## [Problem description]
From the entries below, copy every line that holds the word "pyRange".

## [Source data]
-- pv_equiv track=rewrite | github.com/anubhab001/baksheesh | reference-software/baksheesh_zorro_128bitT.py | apply_sbox_layer
-- ===== SOURCE A (Python) =====
-- from typing import List, Sequence
--
-- SBOX_3BIT = [1, 0, 3, 6, 5, 2, 4, 7]
--
-- TMATRIX_4x4 = [
--     [1, 1, 0, 0],  # y3 = x3 ⊕ z2
--     [1, 0, 1, 0],  # y2 = x3 ⊕ z1
--     [1, 0, 0, 1],  # y1 = x3 ⊕ z0
--     [1, 0, 1, 1],  # y0 = x3 ⊕ z1 ⊕ z0
-- ]
--
-- def apply_sbox_layer(state_nibbles: Sequence[int]) -> List[int]:
--     """
--     Apply 3-bit S-box layer to all 32 nibbles, then combine with T-matrix.
--
--     This implementation applies the 128×128 T-matrix to the entire state:
--     - Extract x3 bits from all 32 nibbles (32 bits)
--     - Apply 3-bit S-box to lower 3 bits of all 32 nibbles (96 bits output)
--     - Combine with 128×128 T-matrix: [x3_0, z2_0, z1_0, z0_0, x3_1, z2_1, ..., z0_31]
--     """
--     output_nibbles = []
--
--     for nibble in state_nibbles:
--         # Extract bits
--         x0 = (nibble >> 0) & 1
--         x1 = (nibble >> 1) & 1
--         x2 = (nibble >> 2) & 1
--         x3 = (nibble >> 3) & 1
--
--         # Stage 1: Apply 3-bit S-box to lower 3 bits
--         inp_3bit = (x2 << 2) | (x1 << 1) | x0
--         s3_out = SBOX_3BIT[inp_3bit]
--
--         z0 = (s3_out >> 0) & 1
--         z1 = (s3_out >> 1) & 1
--         z2 = (s3_out >> 2) & 1
--
--         # Stage 2: Apply 4×4 T-matrix block
--         # Input: [x3, z2, z1, z0]
--         # Output: [y3, y2, y1, y0]
--         input_vec = [x3, z2, z1, z0]
--         output_bits = []
--         for row in TMATRIX_4x4:
--             bit = sum(row[i] * input_vec[i] for i in range(4)) % 2
--             output_bits.append(bit)
--
--         # Convert to nibble
--         output_nibble = (output_bits[0] << 3) | (output_bits[1] << 2) | \
--                        (output_bits[2] << 1) | output_bits[3]
--         output_nibbles.append(output_nibble)
--
--     return output_nibbles
-- ===== SOURCE B (Python) =====
-- from typing import List, Sequence
--
-- SBOX_3BIT = [1, 0, 3, 6, 5, 2, 4, 7]
--
--
-- def _build_lut() -> List[int]:
--     """Run the S-box + T-matrix bit logic once for every nibble value 0..15."""
--     lut = []
--     for v in range(16):
--         x3 = v // 8
--         s3 = SBOX_3BIT[v % 8]
--         z0 = s3 % 2
--         z1 = (s3 // 2) % 2
--         z2 = (s3 // 4) % 2
--         y3 = x3 ^ z2
--         y2 = x3 ^ z1
--         y1 = x3 ^ z0
--         y0 = x3 ^ z1 ^ z0
--         lut.append((y3 << 3) | (y2 << 2) | (y1 << 1) | y0)
--     return lut
--
--
-- _LUT = _build_lut()
--
--
-- def apply_sbox_layer(state_nibbles: Sequence[int]) -> List[int]:
--     return [_LUT[n % 16] for n in state_nibbles]
-- ===== Notes on version B (the rewrite author's own statement) =====
-- stated objective: faster
-- what changed: B precomputes a 16-entry lookup table (built once by the same S-box + T-matrix bit logic over nibble values 0..15) and the main pass becomes a single table lookup per nibble via n % 16, removing all per-element bit extraction and matrix arithmetic.
import Mathlib
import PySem

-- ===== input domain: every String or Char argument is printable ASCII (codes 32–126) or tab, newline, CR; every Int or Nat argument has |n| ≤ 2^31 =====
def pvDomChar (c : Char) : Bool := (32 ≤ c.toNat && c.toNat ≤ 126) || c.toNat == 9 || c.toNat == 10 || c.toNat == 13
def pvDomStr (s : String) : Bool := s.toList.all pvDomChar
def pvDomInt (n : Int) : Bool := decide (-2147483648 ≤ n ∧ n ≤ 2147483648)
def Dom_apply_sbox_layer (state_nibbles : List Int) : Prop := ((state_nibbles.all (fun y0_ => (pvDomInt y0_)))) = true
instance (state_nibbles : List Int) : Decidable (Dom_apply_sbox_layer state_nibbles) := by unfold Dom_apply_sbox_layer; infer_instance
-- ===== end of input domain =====

-- B replaces the per-element S-box + T-matrix bit arithmetic by a 16-entry lookup
-- table built once by the same bit logic; the main pass is a single table lookup per nibble.

-- ===== PORT A =====
def SBOX_3BIT : List Int := [1, 0, 3, 6, 5, 2, 4, 7]

def TMATRIX_4x4 : List (List Int) := [[1,1,0,0],[1,0,1,0],[1,0,0,1],[1,0,1,1]]

-- the body of A's loop, one nibble (bits extracted, then the two stages)
def sboxCoreA (x0 x1 x2 x3 : Int) : Int :=
  let inp_3bit := Int.lor (Int.lor (Int.shiftLeft x2 2) (Int.shiftLeft x1 1)) x0
  let s3_out := (PySem.List.pyGet? SBOX_3BIT inp_3bit).getD 0
  let z0 := PySem.Int.mod (PySem.Int.floordiv s3_out 1) 2
  let z1 := PySem.Int.mod (PySem.Int.floordiv s3_out 2) 2
  let z2 := PySem.Int.mod (PySem.Int.floordiv s3_out 4) 2
  let input_vec : List Int := [x3, z2, z1, z0]
  let output_bits : List Int := TMATRIX_4x4.foldl (fun bits row =>
    bits ++ [PySem.Int.mod ((PySem.List.pyRange 0 4 1).foldl (fun s i =>
      s + ((PySem.List.pyGet? row i).getD 0) * ((PySem.List.pyGet? input_vec i).getD 0)) 0) 2]) []
  Int.lor (Int.lor (Int.lor (Int.shiftLeft (output_bits.getD 0 0) 3)
    (Int.shiftLeft (output_bits.getD 1 0) 2)) (Int.shiftLeft (output_bits.getD 2 0) 1))
    (output_bits.getD 3 0)

def sboxNibbleA (nibble : Int) : Int :=
  let x0 := PySem.Int.mod (PySem.Int.floordiv nibble 1) 2
  let x1 := PySem.Int.mod (PySem.Int.floordiv nibble 2) 2
  let x2 := PySem.Int.mod (PySem.Int.floordiv nibble 4) 2
  let x3 := PySem.Int.mod (PySem.Int.floordiv nibble 8) 2
  sboxCoreA x0 x1 x2 x3

def apply_sbox_layer (state_nibbles : List Int) : List Int :=
  state_nibbles.foldl (fun output_nibbles nibble => output_nibbles ++ [sboxNibbleA nibble]) []

-- ===== PORT B =====
-- the one-time table construction (Source B's _build_lut loop)
def pvLUT : List Int :=
  (PySem.List.pyRange 0 16 1).foldl (fun lut v =>
    let x3 := PySem.Int.floordiv v 8
    let s3 := (PySem.List.pyGet? SBOX_3BIT (PySem.Int.mod v 8)).getD 0
    let z0 := PySem.Int.mod s3 2
    let z1 := PySem.Int.mod (PySem.Int.floordiv s3 2) 2
    let z2 := PySem.Int.mod (PySem.Int.floordiv s3 4) 2
    let y3 := Int.xor x3 z2
    let y2 := Int.xor x3 z1
    let y1 := Int.xor x3 z0
    let y0 := Int.xor (Int.xor x3 z1) z0
    lut ++ [Int.lor (Int.lor (Int.lor (Int.shiftLeft y3 3) (Int.shiftLeft y2 2)) (Int.shiftLeft y1 1)) y0]) []

def apply_sbox_layer_alt (state_nibbles : List Int) : List Int :=
  state_nibbles.map (fun n => (PySem.List.pyGet? pvLUT (PySem.Int.mod n 16)).getD 0)

-- ===== PRECONDITION & SPEC =====
def Spec_apply_sbox_layer (state_nibbles : List Int) (out : List Int) : Prop := out = apply_sbox_layer_alt state_nibbles
instance (state_nibbles : List Int) (out : List Int) : Decidable (Spec_apply_sbox_layer state_nibbles out) := by unfold Spec_apply_sbox_layer; infer_instance

-- ===== CLAIM (what is proved, stated in full; the proofs are below) =====
def Claim_equal_apply_sbox_layer : Prop := ∀ (state_nibbles : List Int), Dom_apply_sbox_layer state_nibbles → Spec_apply_sbox_layer state_nibbles (apply_sbox_layer state_nibbles)

-- ===== LEMMAS AND PROOFS =====

-- A's append-fold is the map of its loop body
theorem foldlA_eq_map (xs : List Int) (acc : List Int) :
    xs.foldl (fun output_nibbles nibble => output_nibbles ++ [sboxNibbleA nibble]) acc
      = acc ++ xs.map sboxNibbleA := by
  induction xs generalizing acc with
  | nil => simp
  | cons x xs ih => simp [List.foldl, ih]

-- bridges from PySem floor arithmetic to Int's '/' and '%' (divisors positive)
theorem pvMod2 (a : Int) : PySem.Int.mod a 2 = a % 2 := PySem.Int.mod_eq_emod_of_pos (by norm_num)
theorem pvMod16 (a : Int) : PySem.Int.mod a 16 = a % 16 := PySem.Int.mod_eq_emod_of_pos (by norm_num)
theorem pvFd1 (a : Int) : PySem.Int.floordiv a 1 = a / 1 := PySem.Int.floordiv_eq_ediv_of_pos (by norm_num)
theorem pvFd2 (a : Int) : PySem.Int.floordiv a 2 = a / 2 := PySem.Int.floordiv_eq_ediv_of_pos (by norm_num)
theorem pvFd4 (a : Int) : PySem.Int.floordiv a 4 = a / 4 := PySem.Int.floordiv_eq_ediv_of_pos (by norm_num)
theorem pvFd8 (a : Int) : PySem.Int.floordiv a 8 = a / 8 := PySem.Int.floordiv_eq_ediv_of_pos (by norm_num)

-- the per-nibble function only looks at the nibble modulo 16
theorem sboxNibbleA_mod (n : Int) : sboxNibbleA n = sboxNibbleA (PySem.Int.mod n 16) := by
  unfold sboxNibbleA
  simp only [pvMod16, pvFd1, pvFd2, pvFd4, pvFd8, pvMod2]
  congr 1 <;> omega

-- every nibble value 0..15 gets the table entry
theorem sboxNibbleA_lut (r : Int) (h0 : 0 ≤ r) (h1 : r < 16) :
    sboxNibbleA r = (PySem.List.pyGet? pvLUT r).getD 0 := by
  interval_cases r <;> decide

theorem sbox_pointwise (n : Int) :
    sboxNibbleA n = (PySem.List.pyGet? pvLUT (PySem.Int.mod n 16)).getD 0 := by
  rw [sboxNibbleA_mod]
  exact sboxNibbleA_lut _ (by rw [pvMod16]; exact Int.emod_nonneg n (by norm_num))
    (by rw [pvMod16]; exact Int.emod_lt_of_pos n (by norm_num))

-- ===== VERDICT (by name: the statement is the Claim_ definition above) =====
theorem apply_sbox_layer_spec : Claim_equal_apply_sbox_layer := by
  intro xs _
  show _ = _
  rw [apply_sbox_layer, foldlA_eq_map, List.nil_append, apply_sbox_layer_alt]
  exact List.map_congr_left (fun n _ => sbox_pointwise n)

## [Response to this exercise]
    bits ++ [PySem.Int.mod ((PySem.List.pyRange 0 4 1).foldl (fun s i =>
  (PySem.List.pyRange 0 16 1).foldl (fun lut v =>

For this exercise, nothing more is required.